Der PC soll die Gutteile, die Schlechtteile und die dazugehörigen Fehlermeldungen aufzeichnen. Die PC Software läuft über eine SQL Datenbank.

Kann mir jemand bei der Programmierung helfen, und was brauche ich für eine Leitung??

Es wäre schon wenn mir jemand helfen könnte.

Danke


----------



## vierlagig (30 Januar 2008)

um die Daten in die SQL-Datenbank zu bekommen brauchst du auf jedenfall noch eine Softwareschnittstelle alá *MX Components* oder ähnlichem z.B. selbstgeschriebenen, es sei denn deine Datenbank ermöglicht dir eine Telegramm-Auswertung 

Den Telegrammaufbau kannste dem *Kommunikationshandbuch* (letzte auf der Liste  ) entnehmen


----------



## Hoyt (30 Januar 2008)

*OPC Server/Client -Anbindung*

Hallo

Wenn du Daten aus einer SPS lesen und sie in eine SQL-Datenbank schreiben möchtest, geht das nicht ohne spezielle Software, da sich die Systeme (SQL & SPS) nicht kennen.

Eine Möglichkeit wäre eine OPC-Verbindung.

Als erstes brauchts du einen OPC-Server welcher die Daten von der SPS  anfordert (OPC-Server für Mitsubishi SPS). Zum Beispiel von INAT.
http://www.inat.de/index.php?4&tt_products= 512

Zweitens braucht du einen OPC-Client für SQL, welcher die Daten vom OPC-Server in die SQL-Datenbank schreibt. Zum Beispiel von Matrikon.
http://www.matrikonopc.com/products/opc-archiving/opc-client-for-odbc.aspx

Ich selber hatte diese Aufgabe noch nicht, aber ich denke es sollte so machbar sein.

Gruss Hoyt


----------



## Hoyt (30 Januar 2008)

*Nachtrag*

Hatte übersehen, dass die Verbindung über eine serielle Schnittstelle laufen soll.

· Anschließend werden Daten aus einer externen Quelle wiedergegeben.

theorem stage7 (rest : List Char) (hig : ¬ pIG <+: rest) :
    repl7 (pK7 ++ rest) = pR7 ++ repl7 rest := by
  unfold repl7
  rw [step_static pR1 pK7 _ (by decide)]
  rw [step_static pR2 pK7 _ (by decide)]
  rw [step_static pR3 pK7 _ (by decide)]
  rw [step_static pR4 pK7 _ (by decide)]
  rw [step_static pR5 pK7 _ (by decide)]
  rw [step_sig pK7 _ (by decide) (by decide) (ig_chain rest hig)]
  rw [repl_head pR7 _ (by decide)]

theorem stage0 (c : Char) (t : List Char)
    (h1 : ¬ pK1 <+: (c :: t)) (h2 : ¬ pK2 <+: (c :: t)) (h3 : ¬ pK3 <+: (c :: t))
    (h4 : ¬ pK4 <+: (c :: t)) (h5 : ¬ pK5 <+: (c :: t)) (h6 : ¬ pK6 <+: (c :: t))
    (h7 : ¬ pK7 <+: (c :: t)) :
    repl7 (c :: t) = c :: repl7 t := by
  unfold repl7
  have e1 : repl pK1 pR1 (c :: t) = c :: repl pK1 pR1 t := repl_cons_neg pR1 h1
  have n2 : ¬ pK2 <+: repl pK1 pR1 (c :: t) := fun hp =>
    h2 (repl_no_create pK1 pR1 pK2 (by decide) (by decide) _ hp)
  have e2 : repl pK2 pR2 (repl pK1 pR1 (c :: t)) = c :: repl pK2 pR2 (repl pK1 pR1 t) := by
    rw [e1] at n2 ⊢; exact repl_cons_neg pR2 n2
  have n3 : ¬ pK3 <+: repl pK2 pR2 (repl pK1 pR1 (c :: t)) := fun hp =>
    h3 (repl_no_create pK1 pR1 pK3 (by decide) (by decide) _
      (repl_no_create pK2 pR2 pK3 (by decide) (by decide) _ hp))
  have e3 : repl pK3 pR3 (repl pK2 pR2 (repl pK1 pR1 (c :: t)))
      = c :: repl pK3 pR3 (repl pK2 pR2 (repl pK1 pR1 t)) := by
    rw [e2] at n3 ⊢; exact repl_cons_neg pR3 n3
  have n4 : ¬ pK4 <+: repl pK3 pR3 (repl pK2 pR2 (repl pK1 pR1 (c :: t))) := fun hp =>
    h4 (repl_no_create pK1 pR1 pK4 (by decide) (by decide) _
      (repl_no_create pK2 pR2 pK4 (by decide) (by decide) _
        (repl_no_create pK3 pR3 pK4 (by decide) (by decide) _ hp)))
  have e4 : repl pK4 pR4 (repl pK3 pR3 (repl pK2 pR2 (repl pK1 pR1 (c :: t))))
      = c :: repl pK4 pR4 (repl pK3 pR3 (repl pK2 pR2 (repl pK1 pR1 t))) := by
    rw [e3] at n4 ⊢; exact repl_cons_neg pR4 n4
  have n5 : ¬ pK5 <+: repl pK4 pR4 (repl pK3 pR3 (repl pK2 pR2 (repl pK1 pR1 (c :: t)))) := fun hp =>
    h5 (repl_no_create pK1 pR1 pK5 (by decide) (by decide) _
      (repl_no_create pK2 pR2 pK5 (by decide) (by decide) _
        (repl_no_create pK3 pR3 pK5 (by decide) (by decide) _
          (repl_no_create pK4 pR4 pK5 (by decide) (by decide) _ hp))))
  have e5 : repl pK5 pR5 (repl pK4 pR4 (repl pK3 pR3 (repl pK2 pR2 (repl pK1 pR1 (c :: t)))))
      = c :: repl pK5 pR5 (repl pK4 pR4 (repl pK3 pR3 (repl pK2 pR2 (repl pK1 pR1 t)))) := by
    rw [e4] at n5 ⊢; exact repl_cons_neg pR5 n5
  have n6 : ¬ pK6 <+: repl pK5 pR5 (repl pK4 pR4 (repl pK3 pR3 (repl pK2 pR2 (repl pK1 pR1 (c :: t))))) := fun hp =>
    h6 (repl_no_create pK1 pR1 pK6 (by decide) (by decide) _
      (repl_no_create pK2 pR2 pK6 (by decide) (by decide) _
        (repl_no_create pK3 pR3 pK6 (by decide) (by decide) _
          (repl_no_create pK4 pR4 pK6 (by decide) (by decide) _
            (repl_no_create pK5 pR5 pK6 (by decide) (by decide) _ hp)))))
  have e6 : repl pK6 pR6 (repl pK5 pR5 (repl pK4 pR4 (repl pK3 pR3 (repl pK2 pR2 (repl pK1 pR1 (c :: t))))))
      = c :: repl pK6 pR6 (repl pK5 pR5 (repl pK4 pR4 (repl pK3 pR3 (repl pK2 pR2 (repl pK1 pR1 t))))) := by
    rw [e5] at n6 ⊢; exact repl_cons_neg pR6 n6
  have n7 : ¬ pK7 <+: repl pK6 pR6 (repl pK5 pR5 (repl pK4 pR4 (repl pK3 pR3 (repl pK2 pR2 (repl pK1 pR1 (c :: t)))))) := fun hp =>
    h7 (repl_no_create pK1 pR1 pK7 (by decide) (by decide) _
      (repl_no_create pK2 pR2 pK7 (by decide) (by decide) _
        (repl_no_create pK3 pR3 pK7 (by decide) (by decide) _
          (repl_no_create pK4 pR4 pK7 (by decide) (by decide) _
            (repl_no_create pK5 pR5 pK7 (by decide) (by decide) _
              (repl_no_create pK6 pR6 pK7 (by decide) (by decide) _ hp))))))
  rw [e6] at n7 ⊢
  exact repl_cons_neg pR7 n7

Hier ein OPC-Server für eine Serielle SPS-Anbindung.
http://emea.kontron.com/index.php?id=226&cat=81&productid=1497

Gruss Hoyt


----------



## Sandy (7 Februar 2008)

Vielen Dank für eure Hilfe,

ich habe jetzt bloß ein ganz anderes Problem, wir lassen jetzt doch alles über Ethernet laufen davon habe ich genauso wenig Ahnung!!!!


----------



## vierlagig (7 Februar 2008)

selbe prinzip, nur schneller ... such dir einen opc-server und client der deine mutsibuschi unterstützt und ab gehter


----------



## peewit (11 Februar 2008)

Für die Steuerungen von Phoenix Contact gibt es geile Bausteine die eine direkte kommunikation über ethernet mit SQL Server erlauben

Diese Bausteine laufen auch schon auf einer ILC 150 ETH (ca. 250€)

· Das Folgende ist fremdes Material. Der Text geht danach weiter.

-- pv_equiv track=rewrite | github.com/Bobbywealth/BetPredictor | utils/live_scores_api.py | _determine_game_state
-- ===== SOURCE A (Python) =====
-- def _determine_game_state(status_name: str, status_detail: str) -> str:
--     """Determine standardized game state from ESPN status"""
--
--     status_lower = status_name.lower()
--     detail_lower = status_detail.lower()
--
--     if 'final' in status_lower:
--         return 'final'
--     elif any(word in status_lower for word in ['in progress', 'live', '1st', '2nd', '3rd', '4th']):
--         return 'live'
--     elif 'halftime' in status_lower or 'half' in detail_lower:
--         return 'halftime'
--     elif 'overtime' in status_lower or 'ot' in detail_lower:
--         return 'overtime'
--     elif 'delayed' in status_lower:
--         return 'delayed'
--     elif 'postponed' in status_lower:
--         return 'postponed'
--     elif 'canceled' in status_lower:
--         return 'canceled'
--     else:
--         return 'scheduled'
-- ===== SOURCE B (Python) =====
-- # B: evaluate every rule exhaustively into a set of matched states, then pick the
-- # highest-priority matched state with min(); no short-circuit cascade.
-- _PRIORITY = ('final', 'live', 'halftime', 'overtime', 'delayed', 'postponed', 'canceled')
--
-- _STATUS_KEYS = {
--     'final': ('final',),
--     'live': ('in progress', 'live', '1st', '2nd', '3rd', '4th'),
--     'halftime': ('halftime',),
--     'overtime': ('overtime',),
--     'delayed': ('delayed',),
--     'postponed': ('postponed',),
--     'canceled': ('canceled',),
-- }
-- _DETAIL_KEYS = {'halftime': ('half',), 'overtime': ('ot',)}
--
-- def _determine_game_state(status_name: str, status_detail: str) -> str:
--     s = status_name.lower()
--     d = status_detail.lower()
--     hits = {st for st, keys in _STATUS_KEYS.items() if any(k in s for k in keys)}
--     hits |= {st for st, keys in _DETAIL_KEYS.items() if any(k in d for k in keys)}
--     return min(hits, key=_PRIORITY.index) if hits else 'scheduled'
-- ===== Notes on version B (the rewrite author's own statement) =====
-- stated objective: alternative
-- what changed: Instead of a short-circuiting if/elif cascade, B evaluates every keyword rule, collects ALL matching states into a set, and then selects the highest-priority matched state with min over a priority table (default 'scheduled' for the empty set).
import Mathlib
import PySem

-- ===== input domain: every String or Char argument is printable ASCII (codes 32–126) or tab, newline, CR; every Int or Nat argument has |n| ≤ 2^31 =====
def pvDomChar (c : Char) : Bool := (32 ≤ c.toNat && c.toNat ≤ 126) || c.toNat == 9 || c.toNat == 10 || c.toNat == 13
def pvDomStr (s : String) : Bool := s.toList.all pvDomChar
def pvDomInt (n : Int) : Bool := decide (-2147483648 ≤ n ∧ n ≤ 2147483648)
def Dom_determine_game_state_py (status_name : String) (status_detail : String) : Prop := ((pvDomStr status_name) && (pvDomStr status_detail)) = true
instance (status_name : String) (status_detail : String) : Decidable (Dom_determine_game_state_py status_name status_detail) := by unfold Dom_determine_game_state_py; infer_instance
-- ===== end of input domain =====

-- B evaluates every keyword rule, collects all matching states into a set, and picks the
-- highest-priority matched state with a min-by-priority pass (alternative; same cost).

-- ===== PORT A =====
def determine_game_state_py (status_name : String) (status_detail : String) : String :=
  let status_lower := PySem.Str.lower status_name
  let detail_lower := PySem.Str.lower status_detail
  if PySem.Str.isIn "final" status_lower then "final"
  else if ["in progress", "live", "1st", "2nd", "3rd", "4th"].any
      (fun w => PySem.Str.isIn w status_lower) then "live"
  else if PySem.Str.isIn "halftime" status_lower || PySem.Str.isIn "half" detail_lower then "halftime"
  else if PySem.Str.isIn "overtime" status_lower || PySem.Str.isIn "ot" detail_lower then "overtime"
  else if PySem.Str.isIn "delayed" status_lower then "delayed"
  else if PySem.Str.isIn "postponed" status_lower then "postponed"
  else if PySem.Str.isIn "canceled" status_lower then "canceled"
  else "scheduled"

-- ===== PORT B =====
def pvPriority : List String :=
  ["final", "live", "halftime", "overtime", "delayed", "postponed", "canceled"]

def pvStatusKeys : List (String × List String) :=
  [ ("final", ["final"]),
    ("live", ["in progress", "live", "1st", "2nd", "3rd", "4th"]),
    ("halftime", ["halftime"]),
    ("overtime", ["overtime"]),
    ("delayed", ["delayed"]),
    ("postponed", ["postponed"]),
    ("canceled", ["canceled"]) ]

def pvDetailKeys : List (String × List String) :=
  [ ("halftime", ["half"]), ("overtime", ["ot"]) ]

-- _PRIORITY.index as a total rank (every state occurring in the tables is in pvPriority)
def pvRank (st : String) : Nat := (PySem.List.index? pvPriority st).getD 1000

-- min(hits, key=_PRIORITY.index): first element of minimal rank (rank is injective on the
-- distinct states, so the result does not depend on set iteration order); [] → 'scheduled'
def pvMinByRank : List String → String
  | [] => "scheduled"
  | x :: xs => xs.foldl (fun b y => if pvRank y < pvRank b then y else b) x

def determine_game_state_py_alt (status_name : String) (status_detail : String) : String :=
  let s := PySem.Str.lower status_name
  let d := PySem.Str.lower status_detail
  let hits : PySem.Set String :=
    PySem.Set.ofList ((pvStatusKeys.filter
      (fun p => p.2.any (fun k => PySem.Str.isIn k s))).map Prod.fst)
  let hits := PySem.Set.union hits ((pvDetailKeys.filter
      (fun p => p.2.any (fun k => PySem.Str.isIn k d))).map Prod.fst)
  pvMinByRank hits

-- ===== PRECONDITION & SPEC =====
def Spec_determine_game_state_py (status_name : String) (status_detail : String) (out : String) : Prop := out = determine_game_state_py_alt status_name status_detail
instance (status_name : String) (status_detail : String) (out : String) : Decidable (Spec_determine_game_state_py status_name status_detail out) := by unfold Spec_determine_game_state_py; infer_instance

-- ===== CLAIM =====
def Claim_equal_determine_game_state_py : Prop := ∀ (status_name : String) (status_detail : String), Dom_determine_game_state_py status_name status_detail → Spec_determine_game_state_py status_name status_detail (determine_game_state_py status_name status_detail)

-- ===== LEMMAS AND PROOFS =====

-- ===== VERDICT =====
theorem determine_game_state_py_spec : Claim_equal_determine_game_state_py := by
  intro sn sd _
  unfold Spec_determine_game_state_py determine_game_state_py determine_game_state_py_alt
    pvStatusKeys pvDetailKeys
  generalize PySem.Str.lower sn = sl
  generalize PySem.Str.lower sd = dl
  simp only [List.any_cons, List.any_nil, Bool.or_false, List.filter]
  generalize PySem.Str.isIn "final" sl = b1
  generalize PySem.Str.isIn "in progress" sl = b2
  generalize PySem.Str.isIn "live" sl = b3
  generalize PySem.Str.isIn "1st" sl = b4
  generalize PySem.Str.isIn "2nd" sl = b5
  generalize PySem.Str.isIn "3rd" sl = b6
  generalize PySem.Str.isIn "4th" sl = b7
  generalize PySem.Str.isIn "halftime" sl = b8
  generalize PySem.Str.isIn "half" dl = b9
  generalize PySem.Str.isIn "overtime" sl = b10
  generalize PySem.Str.isIn "ot" dl = b11
  generalize PySem.Str.isIn "delayed" sl = b12
  generalize PySem.Str.isIn "postponed" sl = b13
  generalize PySem.Str.isIn "canceled" sl = b14
  revert b1 b2 b3 b4 b5 b6 b7 b8 b9 b10 b11 b12 b13 b14
  decide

http://select.phoenixcontact.com/ph...m=&f=me_doku/redak/produktinfo/7579_de_01.pdf


----------



## Peter_AUT (11 Februar 2008)

Welche Software soll den auf dem PC laufen?
C#, VB, irgendeine Visu?

Ich würde es so machen: SPS + FX1N232BD (~40€) + Seriell/Ethernet Koppler (z.B. Moxa NPort ~100€)

Kommunikation entweder über das Protokoll der FX - 
oder über den RS- Befehl eine eigene Kommunikation programmieren.
Als PC Software C# oder VB, je nach Geschmack.


----------